The UK government opened a 15-week consultation on July 14 that would force employers to publish salary information in job adverts, part of what officials are calling the first comprehensive rework of the country’s equal pay framework since the Equal Pay Act became law 50 years ago.
The consultation, running until 5pm on October 27, proposes that employers publish pay information in job adverts, or, where no advert exists, provide it to candidates in writing before the interview. It also proposes a new Equal Pay Regulation and Enforcement Unit with strengthened powers, a faster and cheaper process for pay discrimination claims, and, in a later phase, broadened protections against pay discrimination on the basis of race, disability, and sex, plus new obligations covering outsourced workers.
“The Equal Pay Act was a huge achievement,” said Seema Malhotra MP, the Minister for Equalities. “But 50 years on, it is clear that this landmark legislation needs reform to ensure it works for everyone.” Employment Rights Minister Kate Dearden framed the economic case directly: “Equal work must be fairly rewarded because we know paying a fair wage leads to better living standards, which in turn leads to increased productivity.”

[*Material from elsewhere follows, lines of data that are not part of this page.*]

def Spec_solution (m : String) (musicinfos : List String) (out : String) : Prop := out = solution_alt m musicinfos
instance (m : String) (musicinfos : List String) (out : String) : Decidable (Spec_solution m musicinfos out) := by unfold Spec_solution; infer_instance

-- ===== CLAIM (what is proved, stated in full; the proofs are below) =====
def Claim_equal_solution : Prop := ∀ (m : String) (musicinfos : List String), Dom_solution m musicinfos → Pre_solution m musicinfos → Spec_solution m musicinfos (solution m musicinfos)

-- ===== LEMMAS AND PROOFS =====

-- ---- characterising PySem.Chars.replace by a direct structural recursion ----
def repS (old new : List Char) : List Char → List Char
  | [] => []
  | c :: t =>
    if old.isPrefixOf (c :: t) then new ++ repS old new (t.drop (old.length - 1))
    else c :: repS old new t
termination_by l => l.length
decreasing_by
  · simp [List.length_drop]
  · simp

theorem go_eq_repS (old new : List Char) (hold : old ≠ []) :
    ∀ (fuel : Nat) (l acc : List Char), l.length ≤ fuel →
      PySem.Chars.replace.go old new fuel l acc = acc.reverse ++ repS old new l := by
  intro fuel
  induction fuel with
  | zero =>
    intro l acc hl
    have : l = [] := List.eq_nil_of_length_eq_zero (Nat.le_zero.mp hl)
    subst this
    simp [PySem.Chars.replace.go, repS]
  | succ n ih =>
    intro l acc hl
    cases l with
    | nil => simp [PySem.Chars.replace.go, repS]
    | cons c t =>
      rw [PySem.Chars.replace.go]
      by_cases hp : old.isPrefixOf (c :: t) = true
      · rw [if_pos hp]
        obtain ⟨k0, old', rfl⟩ := List.exists_cons_of_ne_nil hold
        have hdrop : List.drop (k0 :: old').length (c :: t) = t.drop ((k0 :: old').length - 1) := by
          simp
        rw [hdrop, ih _ _ (by
          have := List.length_drop (l := t) (i := (k0 :: old').length - 1)
          simp at hl ⊢; omega)]
        rw [repS]
        rw [if_pos hp]
        simp
      · rw [if_neg hp, ih t (c :: acc) (by simp at hl ⊢; omega)]
        rw [repS, if_neg hp]
        simp

theorem replace_eq_repS (old new l : List Char) (hold : old ≠ []) :
    PySem.Chars.replace l old new = repS old new l := by
  unfold PySem.Chars.replace
  rw [if_neg (by simp [hold])]
  simpa using go_eq_repS old new hold l.length l [] le_rfl

-- step lemmas for the two-character patterns [k, '#'] → [x]
theorem rep2_hit (k x : Char) (u : List Char) :
    repS [k, '#'] [x] (k :: '#' :: u) = x :: repS [k, '#'] [x] u := by
  rw [repS, if_pos (by simp [List.isPrefixOf])]
  simp

theorem rep2_pass (k x c : Char) (w : List Char) (h : ¬ (k = c ∧ w.head? = some '#')) :
    repS [k, '#'] [x] (c :: w) = c :: repS [k, '#'] [x] w := by
  rw [repS, if_neg]
  intro hp
  apply h
  cases w with
  | nil => simp [List.isPrefixOf] at hp
  | cons d w' =>
    simp [List.isPrefixOf] at hp
    exact ⟨hp.1, by simp [← hp.2]⟩

theorem rep2_head (k x : Char) (hx : x ≠ '#') (l : List Char) (h : l.head? ≠ some '#') :
    (repS [k, '#'] [x] l).head? ≠ some '#' := by
  cases l with
  | nil => simp [repS]
  | cons c t =>
    rw [repS]
    by_cases hp : ([k, '#'] : List Char).isPrefixOf (c :: t) = true
    · rw [if_pos hp]; simpa using hx
    · rw [if_neg hp]; simpa using h
-- pv_equiv track=rewrite | github.com/Spolonus282/word-search-game | Check.py | preValid
-- ===== SOURCE A (Python) =====
-- def preValid(Input, Surface):
--     'Check that letters are on board'
--     t = list(Input)
--     for i in range(0,len(Input)):
--         r = t[0]
--         del t[0]
--         if r in Surface:
--             if r == max(Input):
--                 return True
--         else:
--             return False
-- ===== SOURCE B (Python) =====
-- def preValid(Input, Surface):
--     'Check that letters are on board'
--     items = list(Input)
--     if not items:
--         return None
--     idx = items.index(max(items))
--     return all(c in Surface for c in items[:idx + 1])
-- ===== Notes on version B (the rewrite author's own statement) =====
-- stated objective: faster
-- what changed: B computes max(Input) once, finds its first index, and returns one all-membership pass over that prefix, instead of A's loop that recomputes max(Input) and deletes t[0] on every iteration while interleaving the membership test with the max comparison.
import Mathlib
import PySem

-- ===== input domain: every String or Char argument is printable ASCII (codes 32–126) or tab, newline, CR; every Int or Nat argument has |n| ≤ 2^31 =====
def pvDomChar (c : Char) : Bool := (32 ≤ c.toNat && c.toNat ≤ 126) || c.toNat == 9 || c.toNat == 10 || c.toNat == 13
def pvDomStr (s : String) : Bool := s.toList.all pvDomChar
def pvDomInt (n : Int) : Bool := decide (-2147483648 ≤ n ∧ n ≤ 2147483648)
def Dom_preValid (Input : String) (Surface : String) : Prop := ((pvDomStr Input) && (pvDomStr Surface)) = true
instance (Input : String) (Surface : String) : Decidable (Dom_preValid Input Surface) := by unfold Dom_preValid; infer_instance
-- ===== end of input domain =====

-- B locates the first occurrence of max(Input) and checks membership over that prefix
-- in one `all` pass; A recomputes max(Input) and deletes t[0] each iteration (quadratic),
-- B computes the max and its index once (objective: faster; measured).

-- ===== PORT A =====
-- max(Input) over a nonempty string: Python's max keeps the first maximal element;
-- on Char values (codepoint order) this foldl is exact.
def pyMaxChar (c : Char) (rest : List Char) : Char :=
  rest.foldl (fun a b => if b > a then b else a) c

-- the for-loop: fuel counts the remaining range iterations, t is the mutated list.
-- `r in Surface` for a single char r is exactly membership of r in Surface's chars.
def preValidLoop (Input : String) (Surface : String) : Nat → List Char → Option Bool
  | 0, _ => none
  | _ + 1, [] => none   -- unreachable: fuel never exceeds t's length
  | n + 1, r :: rest =>
      if Surface.toList.contains r then
        (match Input.toList with
         | [] => none   -- unreachable: the loop body runs only for nonempty Input
         | c :: cs =>
           if r == pyMaxChar c cs then some true
           else preValidLoop Input Surface n rest)
      else some false

def preValid (Input : String) (Surface : String) : Option Bool :=
  preValidLoop Input Surface Input.toList.length Input.toList

-- ===== PORT B =====
def preValid_alt (Input : String) (Surface : String) : Option Bool :=
  match Input.toList with
  | [] => none
  | c :: cs =>
    match PySem.List.index? (c :: cs) (pyMaxChar c cs) with
    | none => none   -- unreachable: the maximum is an element of the list
    | some idx => some (((c :: cs).take (idx + 1)).all (fun e => Surface.toList.contains e))

-- ===== PRECONDITION & SPEC =====
def Spec_preValid (Input : String) (Surface : String) (out : Option Bool) : Prop := out = preValid_alt Input Surface
instance (Input : String) (Surface : String) (out : Option Bool) : Decidable (Spec_preValid Input Surface out) := by unfold Spec_preValid; infer_instance

-- ===== CLAIM (what is proved, stated in full; the proofs are below) =====
def Claim_equal_preValid : Prop := ∀ (Input : String) (Surface : String), Dom_preValid Input Surface → Spec_preValid Input Surface (preValid Input Surface)

-- ===== LEMMAS AND PROOFS =====

theorem pyMaxChar_mem (c : Char) (rest : List Char) : pyMaxChar c rest ∈ c :: rest := by
  unfold pyMaxChar
  induction rest generalizing c with
  | nil => simp
  | cons b bs ih =>
    simp only [List.foldl_cons]
    have h := ih (if b > c then b else c)
    rcases List.mem_cons.mp h with h1 | h1
    · rw [h1]
      split_ifs <;> simp
    · exact List.mem_cons_of_mem _ (List.mem_cons_of_mem _ h1)

theorem idxOf?_of_mem {α : Type} [BEq α] [LawfulBEq α] (l : List α) (a : α) (h : a ∈ l) :
    l.idxOf? a = some (l.idxOf a) := by
  induction l with
  | nil => simp at h
  | cons b bs ih =>
    by_cases hb : b == a
    · simp [List.idxOf?_cons, List.idxOf_cons, hb]
    · have h' : a ∈ bs := by
        rcases List.mem_cons.mp h with h1 | h1
        · exact absurd (by simp [h1]) hb
        · exact h1
      simp [List.idxOf?_cons, List.idxOf_cons, hb, ih h']

-- the loop invariant: with max(Input) ∈ t and fuel = t.length, the loop returns exactly
-- the all-membership check over the prefix of t up to the max's first occurrence.
theorem preValidLoop_eq (Input Surface : String) (c : Char) (cs : List Char)
    (hI : Input.toList = c :: cs) (t : List Char) (hm : pyMaxChar c cs ∈ t) :
    preValidLoop Input Surface t.length t =
      some ((t.take (t.idxOf (pyMaxChar c cs) + 1)).all (fun e => Surface.toList.contains e)) := by
  induction t with
  | nil => simp at hm
  | cons r rest ih =>
    simp only [List.length_cons, preValidLoop]
    rw [hI]
    by_cases hs : Surface.toList.contains r
    · by_cases he : r = pyMaxChar c cs
      · subst he
        have hs' : pyMaxChar c cs ∈ Surface.toList := by simpa using hs
        simp [List.idxOf_cons_self, hs']
      · have hm' : pyMaxChar c cs ∈ rest := by
          rcases List.mem_cons.mp hm with h1 | h1
          · exact absurd h1.symm he
          · exact h1
        have hne : (r == pyMaxChar c cs) = false := by simp [he]
        have hidx : (r :: rest).idxOf (pyMaxChar c cs) = rest.idxOf (pyMaxChar c cs) + 1 := by
          simp [List.idxOf_cons, hne]
        rw [hidx, List.take_succ_cons, List.all_cons, ih hm']
        have hs' : r ∈ Surface.toList := by simpa using hs
        simp [hne, hs']
    · have hs' : r ∉ Surface.toList := by simpa using hs
      simp [List.take_succ_cons, hs']

-- ===== VERDICT (by name: the statement is the Claim_ definition above) =====
theorem preValid_spec : Claim_equal_preValid := by
  intro Input Surface _
  unfold Spec_preValid preValid preValid_alt
  cases hI : Input.toList with
  | nil => simp [preValidLoop]
  | cons c cs =>
    have hmem : pyMaxChar c cs ∈ c :: cs := pyMaxChar_mem c cs
    rw [preValidLoop_eq Input Surface c cs hI (c :: cs) hmem]
    simp [PySem.List.index?_eq_idxOf?, idxOf?_of_mem _ _ hmem]
-- pv_equiv track=rewrite | github.com/edwardcwang/BAG_framework | bag/layout/routing/fill.py | _fill_symmetric_interval
-- ===== SOURCE A (Python) =====
-- def _fill_symmetric_interval(tot_area, sp, num_diff_sp, sp_edge, blk0, blk1, k, m, mid_blk_len, mid_sp_len,
--                              fill_on_edge, cyclic, offset=0, invert=False):
--     """Helper function, construct interval list from output of _fill_symmetric_info().
--
--     num_diff_sp = number of space blocks that has length different than sp
--     sp_edge = if cyclic and not fill on edge, the edge space length.
--     m = number of half fill blocks.
--     blk1 = length of left-most fill block.
--     blk0 = the second possible fill block length.
--     k = number of half fill blocks with length = blk1.
--     mid_blk_len = if > 0, length of middle fill block.  This is either blk0 or blk1.
--     """
--     ans = []
--     if cyclic:
--         if fill_on_edge:
--             marker = offset - blk1 // 2
--         else:
--             marker = offset - sp_edge // 2
--     else:
--         marker = offset
--     cur_sum = 0
--     prev_sum = 1
--     for fill_idx in range(m):
--         # determine current fill length from cumulative modding result
--         if cur_sum <= prev_sum:
--             cur_len = blk1
--         else:
--             cur_len = blk0
--
--         cur_sp = sp_edge if fill_idx == 0 else sp
--         # record fill/space interval
--         if invert:
--             if fill_on_edge:
--                 ans.append((marker + cur_len, marker + cur_sp + cur_len))
--             else:
--                 ans.append((marker, marker + cur_sp))
--         else:
--             if fill_on_edge:
--                 ans.append((marker, marker + cur_len))
--             else:
--                 ans.append((marker + cur_sp, marker + cur_sp + cur_len))
--
--         marker += cur_len + cur_sp
--         prev_sum = cur_sum
--         cur_sum = (cur_sum + k) % m
--
--     # add middle fill or space
--     if mid_blk_len >= 0:
--         # fill in middle
--         if invert:
--             if not fill_on_edge:
--                 # we have one more space block before reaching middle block
--                 cur_sp = sp_edge if m == 0 else sp
--                 ans.append((marker, marker + cur_sp))
--             half_len = len(ans)
--         else:
--             # we don't want to replicate middle fill, so get half length now
--             half_len = len(ans)
--             if fill_on_edge:
--                 ans.append((marker, marker + mid_blk_len))
--             else:
--                 cur_sp = sp_edge if m == 0 else sp
--                 ans.append((marker + cur_sp, marker + cur_sp + mid_blk_len))
--     else:
--         # space in middle
--         if invert:
--             if fill_on_edge:
--                 # the last space we added is wrong, we need to remove
--                 del ans[-1]
--                 marker -= sp
--             # we don't want to replicate middle space, so get half length now
--             half_len = len(ans)
--             ans.append((marker, marker + mid_sp_len))
--         else:
--             # don't need to do anything if we're recording blocks
--             half_len = len(ans)
--
--     # now add the second half of the list
--     shift = tot_area + offset * 2
--     for idx in range(half_len - 1, -1, -1):
--         start, stop = ans[idx]
--         ans.append((shift - stop, shift - start))
--
--     return ans, num_diff_sp
-- ===== SOURCE B (Python) =====
-- def _fill_symmetric_interval(tot_area, sp, num_diff_sp, sp_edge, blk0, blk1, k, m, mid_blk_len, mid_sp_len,
--                              fill_on_edge, cyclic, offset=0, invert=False):
--     # Boundary-list construction: flatten the layout into an alternating list of segment
--     # lengths, prefix-sum it into absolute boundary coordinates, then pair up adjacent
--     # boundaries of the wanted parity (fill vs space) -- no running marker / mod state.
--     if cyclic:
--         start = offset - (blk1 // 2 if fill_on_edge else sp_edge // 2)
--     else:
--         start = offset
--     segs = []
--     for i in range(m):
--         blk = blk1 if (i * k) % m <= ((i - 1) * k) % m else blk0
--         gap = sp_edge if i == 0 else sp
--         segs += [blk, gap] if fill_on_edge else [gap, blk]
--     bnd = [start]
--     for seg in segs:
--         bnd.append(bnd[-1] + seg)
--     p = 1 if fill_on_edge == invert else 0
--     half = [(bnd[2 * i + p], bnd[2 * i + p + 1]) for i in range(m)]
--     end = bnd[-1]
--     # middle entries: 'half' gets mirrored, 'mids' does not
--     mids = []
--     if mid_blk_len >= 0:
--         if invert:
--             if not fill_on_edge:
--                 gap = sp_edge if m == 0 else sp
--                 half.append((end, end + gap))
--         elif fill_on_edge:
--             mids = [(end, end + mid_blk_len)]
--         else:
--             gap = sp_edge if m == 0 else sp
--             mids = [(end + gap, end + gap + mid_blk_len)]
--     elif invert:
--         if fill_on_edge:
--             half.pop()
--             end -= sp
--         mids = [(end, end + mid_sp_len)]
--     shift = tot_area + 2 * offset
--     return half + mids + [(shift - b, shift - a) for a, b in reversed(half)], num_diff_sp
-- ===== Notes on version B (the rewrite author's own statement) =====
-- stated objective: alternative
-- what changed: B abandons A's single stateful loop (running marker + cur_sum/prev_sum mod accumulator appending finished intervals) for a staged boundary-list construction: it flattens the layout into an alternating list of segment lengths, prefix-sums it into absolute boundary coordinates, then pairs adjacent boundaries of the parity selected by fill_on_edge/invert, and finally mirrors the first half by a reversed map instead of a descending index loop.
import Mathlib
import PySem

For US-based HR teams with UK operations, the signal to watch is not the consultation itself but its direction of travel. Pay transparency mandates have moved from a handful of US states to the EU’s Pay Transparency Directive to, now, a UK government actively testing whether to require salary ranges in every job ad rather than leaving it to employer discretion. Multinational HR and comp teams should treat job-ad pay disclosure as a “when,” not an “if,” and start auditing whether current pay-banding practices, similar to the discrimination and return-to-work gaps our earlier reporting on UK parental leave found, would survive public disclosure today.